Figure 1 represents spectra of α-amylase solutions at 20 (black spectrum), 50 (red) and 90 °C (green). We labeled 5 major peaks/ peak bunches with numbers 1-5. Most of the spectral features like those around 2, 3 and 5 remain unchanged when the temperature is increased from 20 to 90 °C. However, peaks around 1 (around 1033 cm^-1) and 4 (around 3000 cm^-1) show significant changes with temperature, especially at 90 °C (green spectrum) with a sharp rise in peak intensity at 1033 cm^-1. We assign peaks around 3 (around 2350 cm^-1) and peak bunches around 2 and 5 primarily to water molecules present in the protein solution. We confirm this assignment by examining the FTIR spectrum of water published at NIST site (National Institute of Science and Technology) and is presented in Figure 2. In Figure 2 the water spectrum is in transmittance units. The corresponding absorbance spectrum can be obtained by simple inversion of the transmittance spectrum. As can be seen, in the water spectrum, there are two major peak bunches from 1500-1800 cm^-1 (this is also present around 2 of our Figure 1 spectrum), 3500-4000 cm^-1 (also present around 5 of our spectrum), and a small peak around 2300 cm^-1 (present around 3). As mentioned above, all these spectral features are present in our protein solution (Figure 1) and suggest features due to water. After subtracting the spectrum due to water, we obtain distinct peaks at 1033 cm^-1 and 1636 cm^-1 and present them in Figures 3 & 4 respectively. In both Figures 3 & 4 temperature effects on peak intensities are shown. In Figure 3, one can notice that there is no 1033 cm^-1 peak at 20 °C (black spectrum). However, at 50 °C (red spectrum) the peak is quite visible that rises sharply in intensity at 90 °C (green spectrum) giving a peak height of around 4 times that of the 50 °C peak.

Figure 1

Figure 2

Figure 3

Figure 4

Figure 4 shows a distinct peak at 1636 cm^-1 at every temperature from 20-90 °C and is due to carbonyl groups (C=O) in proteins. This assignment is consistent with those reported in references [12-14]. Indeed, helical and pleated sheet structures of protein as presented in Figure 5 show carbonyl groups that absorb at 1636 cm^-1. In contrary to peak intensity at 1033 cm^-1, the 1636 cm^-1 peak intensity shows almost linearly increasing intensity with temperature. This gradual rise in peak intensity at 1636 cm^-1 with temperature may be due to the heat effect that gradually exposes a larger number of carbonyl groups to IR radiation. We assign 1033 cm^-1 peak to C-O single bonds and peak around 3000 cm^-1 to O-H bonds. So, the peaks around 1033 and 3000 cm^-1 suggest formation of new C-O-H bonds.
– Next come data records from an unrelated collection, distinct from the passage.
-- pv_equiv track=rewrite | github.com/shiju2806/Aaire | src/rag_pipeline.py | _infer_document_domain
-- ===== SOURCE A (Python) =====
-- def _infer_document_domain(filename: str, content: str) -> str:
--     """Dynamically infer document domain from filename and content"""
--     filename_lower = filename.lower()
--     content_lower = content.lower()
--
--     # Insurance/Regulatory domain
--     if any(term in filename_lower for term in ['licat', 'insurance', 'regulatory', 'capital']):
--         return 'insurance'
--
--     # Accounting standards domain
--     if any(term in filename_lower for term in ['pwc', 'asc', 'ifrs', 'gaap']) or \
--        any(term in content_lower for term in ['asc ', 'ifrs', 'accounting standard']):
--         return 'accounting_standards'
--
--     # Foreign currency domain
--     if any(term in filename_lower for term in ['foreign', 'currency', 'fx']) or \
--        any(term in content_lower for term in ['foreign currency', 'exchange rate']):
--         return 'foreign_currency'
--
--     # Actuarial domain
--     if any(term in filename_lower for term in ['actuarial', 'valuation', 'reserves']) or \
--        any(term in content_lower for term in ['actuarial', 'present value', 'discount rate']):
--         return 'actuarial'
--
--     return 'general'
-- ===== SOURCE B (Python) =====
-- # Inverted keyword index: each keyword maps to the priority of its domain; the
-- # answer is the domain of the minimum-priority keyword hit (first-match order
-- # of A == minimum priority), 'general' if nothing matches.
-- FN_INDEX = {
--     'licat': 0, 'insurance': 0, 'regulatory': 0, 'capital': 0,
--     'pwc': 1, 'asc': 1, 'ifrs': 1, 'gaap': 1,
--     'foreign': 2, 'currency': 2, 'fx': 2,
--     'actuarial': 3, 'valuation': 3, 'reserves': 3,
-- }
-- CT_INDEX = {
--     'asc ': 1, 'ifrs': 1, 'accounting standard': 1,
--     'foreign currency': 2, 'exchange rate': 2,
--     'actuarial': 3, 'present value': 3, 'discount rate': 3,
-- }
-- DOMAINS = ['insurance', 'accounting_standards', 'foreign_currency', 'actuarial', 'general']
--
-- def _infer_document_domain(filename: str, content: str) -> str:
--     fl = filename.lower()
--     cl = content.lower()
--     best = 4
--     for t, p in FN_INDEX.items():
--         if t in fl:
--             best = min(best, p)
--     for t, p in CT_INDEX.items():
--         if t in cl:
--             best = min(best, p)
--     return DOMAINS[best]
-- ===== Notes on version B (the rewrite author's own statement) =====
-- stated objective: alternative
-- what changed: Replaced the ordered first-match branch chain with an inverted keyword->priority index: a single min-accumulating scan over all keywords picks the lowest-priority hit and indexes into a domain table.
import Mathlib
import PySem

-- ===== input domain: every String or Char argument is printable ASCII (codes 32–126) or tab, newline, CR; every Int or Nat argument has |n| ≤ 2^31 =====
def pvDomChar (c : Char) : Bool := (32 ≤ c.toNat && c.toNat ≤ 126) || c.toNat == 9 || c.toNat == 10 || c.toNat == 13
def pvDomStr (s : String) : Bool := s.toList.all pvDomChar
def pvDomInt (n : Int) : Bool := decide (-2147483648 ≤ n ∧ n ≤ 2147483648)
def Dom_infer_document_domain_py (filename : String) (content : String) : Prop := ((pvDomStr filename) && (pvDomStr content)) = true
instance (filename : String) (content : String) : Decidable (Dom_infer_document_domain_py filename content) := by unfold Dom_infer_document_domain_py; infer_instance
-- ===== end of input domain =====

-- B replaces A's ordered branch chain by an inverted keyword->priority index scanned once with a min accumulator (alternative decomposition; same cost). DOMAINS[best] is ported as List.getD, exact since 0 ≤ best ≤ 4.


-- ===== PORT A =====
def infer_document_domain_py (filename : String) (content : String) : String :=
  let filename_lower := PySem.Str.lower filename
  let content_lower := PySem.Str.lower content
  if (["licat", "insurance", "regulatory", "capital"].any (fun term => PySem.Str.isIn term filename_lower)) then
    "insurance"
  else if (["pwc", "asc", "ifrs", "gaap"].any (fun term => PySem.Str.isIn term filename_lower)) ||
          (["asc ", "ifrs", "accounting standard"].any (fun term => PySem.Str.isIn term content_lower)) then
    "accounting_standards"
  else if (["foreign", "currency", "fx"].any (fun term => PySem.Str.isIn term filename_lower)) ||
          (["foreign currency", "exchange rate"].any (fun term => PySem.Str.isIn term content_lower)) then
    "foreign_currency"
  else if (["actuarial", "valuation", "reserves"].any (fun term => PySem.Str.isIn term filename_lower)) ||
          (["actuarial", "present value", "discount rate"].any (fun term => PySem.Str.isIn term content_lower)) then
    "actuarial"
  else
    "general"

-- ===== PORT B =====
-- B-side: inverted keyword -> priority indexes (dicts in Source B, iterated in insertion order)
def pvFnIndex : List (String × Nat) :=
  [("licat", 0), ("insurance", 0), ("regulatory", 0), ("capital", 0),
   ("pwc", 1), ("asc", 1), ("ifrs", 1), ("gaap", 1),
   ("foreign", 2), ("currency", 2), ("fx", 2),
   ("actuarial", 3), ("valuation", 3), ("reserves", 3)]

def pvCtIndex : List (String × Nat) :=
  [("asc ", 1), ("ifrs", 1), ("accounting standard", 1),
   ("foreign currency", 2), ("exchange rate", 2),
   ("actuarial", 3), ("present value", 3), ("discount rate", 3)]

def pvLabels : List String :=
  ["insurance", "accounting_standards", "foreign_currency", "actuarial", "general"]

-- one loop step: if the keyword occurs in s, lower the running best priority
def pvStep (s : String) (best : Nat) (tp : String × Nat) : Nat :=
  if PySem.Str.isIn tp.1 s then min best tp.2 else best

def infer_document_domain_py_alt (filename : String) (content : String) : String :=
  let fl := PySem.Str.lower filename
  let cl := PySem.Str.lower content
  let best := pvCtIndex.foldl (pvStep cl) (pvFnIndex.foldl (pvStep fl) 4)
  -- DOMAINS[best]: always in range (0 ≤ best ≤ 4), so getD is exact Python indexing
  pvLabels.getD best "general"

-- ===== PRECONDITION & SPEC =====
def Spec_infer_document_domain_py (filename : String) (content : String) (out : String) : Prop := out = infer_document_domain_py_alt filename content
instance (filename : String) (content : String) (out : String) : Decidable (Spec_infer_document_domain_py filename content out) := by unfold Spec_infer_document_domain_py; infer_instance

-- ===== CLAIM (what is proved, stated in full; the proofs are below) =====
def Claim_equal_infer_document_domain_py : Prop := ∀ (filename : String) (content : String), Dom_infer_document_domain_py filename content → Spec_infer_document_domain_py filename content (infer_document_domain_py filename content)

-- ===== LEMMAS AND PROOFS =====

-- folding a constant-priority keyword group = "if any keyword matches, min in its priority"
theorem pvStep_fold_const (s : String) (p : Nat) (ts : List String) (acc : Nat) :
    (ts.map (fun t => (t, p))).foldl (pvStep s) acc
      = if ts.any (fun t => PySem.Str.isIn t s) then min acc p else acc := by
  induction ts generalizing acc with
  | nil => simp
  | cons t ts ih =>
    simp only [List.map_cons, List.foldl_cons, List.any_cons, pvStep]
    rw [ih]
    rcases Bool.dichotomy (PySem.Str.isIn t s) with h | h <;>
      rcases Bool.dichotomy (ts.any fun t => PySem.Str.isIn t s) with h2 | h2 <;>
        simp only [h, h2, Bool.false_or, Bool.true_or, if_true, if_false,
          Bool.false_eq_true] <;> omega

theorem pvFnIndex_groups : pvFnIndex =
    (["licat", "insurance", "regulatory", "capital"].map (fun t => (t, 0)))
    ++ (["pwc", "asc", "ifrs", "gaap"].map (fun t => (t, 1)))
    ++ (["foreign", "currency", "fx"].map (fun t => (t, 2)))
    ++ (["actuarial", "valuation", "reserves"].map (fun t => (t, 3))) := rfl

theorem pvCtIndex_groups : pvCtIndex =
    (["asc ", "ifrs", "accounting standard"].map (fun t => (t, 1)))
    ++ (["foreign currency", "exchange rate"].map (fun t => (t, 2)))
    ++ (["actuarial", "present value", "discount rate"].map (fun t => (t, 3))) := rfl

-- ===== VERDICT (by name: the statement is the Claim_ definition above) =====
theorem infer_document_domain_py_spec : Claim_equal_infer_document_domain_py := by
  intro filename content _
  unfold Spec_infer_document_domain_py infer_document_domain_py infer_document_domain_py_alt
  rw [pvFnIndex_groups, pvCtIndex_groups]
  simp only [List.foldl_append, pvStep_fold_const]
  generalize (["licat", "insurance", "regulatory", "capital"].any
      (fun t => PySem.Str.isIn t (PySem.Str.lower filename))) = g0
  generalize (["pwc", "asc", "ifrs", "gaap"].any
      (fun t => PySem.Str.isIn t (PySem.Str.lower filename))) = g1
  generalize (["foreign", "currency", "fx"].any
      (fun t => PySem.Str.isIn t (PySem.Str.lower filename))) = g2
  generalize (["actuarial", "valuation", "reserves"].any
      (fun t => PySem.Str.isIn t (PySem.Str.lower filename))) = g3
  generalize (["asc ", "ifrs", "accounting standard"].any
      (fun t => PySem.Str.isIn t (PySem.Str.lower content))) = h1
  generalize (["foreign currency", "exchange rate"].any
      (fun t => PySem.Str.isIn t (PySem.Str.lower content))) = h2
  generalize (["actuarial", "present value", "discount rate"].any
      (fun t => PySem.Str.isIn t (PySem.Str.lower content))) = h3
  revert g0 g1 g2 g3 h1 h2 h3
  decide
A possible mechanism for the formation of C-O-H bonds in protein at a high temperature is presented in Figure 6.

Figure 5

Figure 6

α-Amylase inactivates in two stages; a reversible stage of the dissociation of metal ion followed by irreversible inactivation of apoenzyme resulting in the denaturation of the protein. The present FTIR study focusses on the denaturation stage and indicates structural changes that happen at higher temperatures. As the temperature is increased from 20 to 90 °C two new absorbance peaks at 1033 (C-O stretch) and 3000 cm^-1 develop that we assign to C-O (single bond) and O-H bonds. These stretch frequencies can be explained by considering the formation of new C-O-H bonds within the protein at higher temperatures. As expected, these structural changes were irreversible as cooling to 20 °C did not change the spectral features.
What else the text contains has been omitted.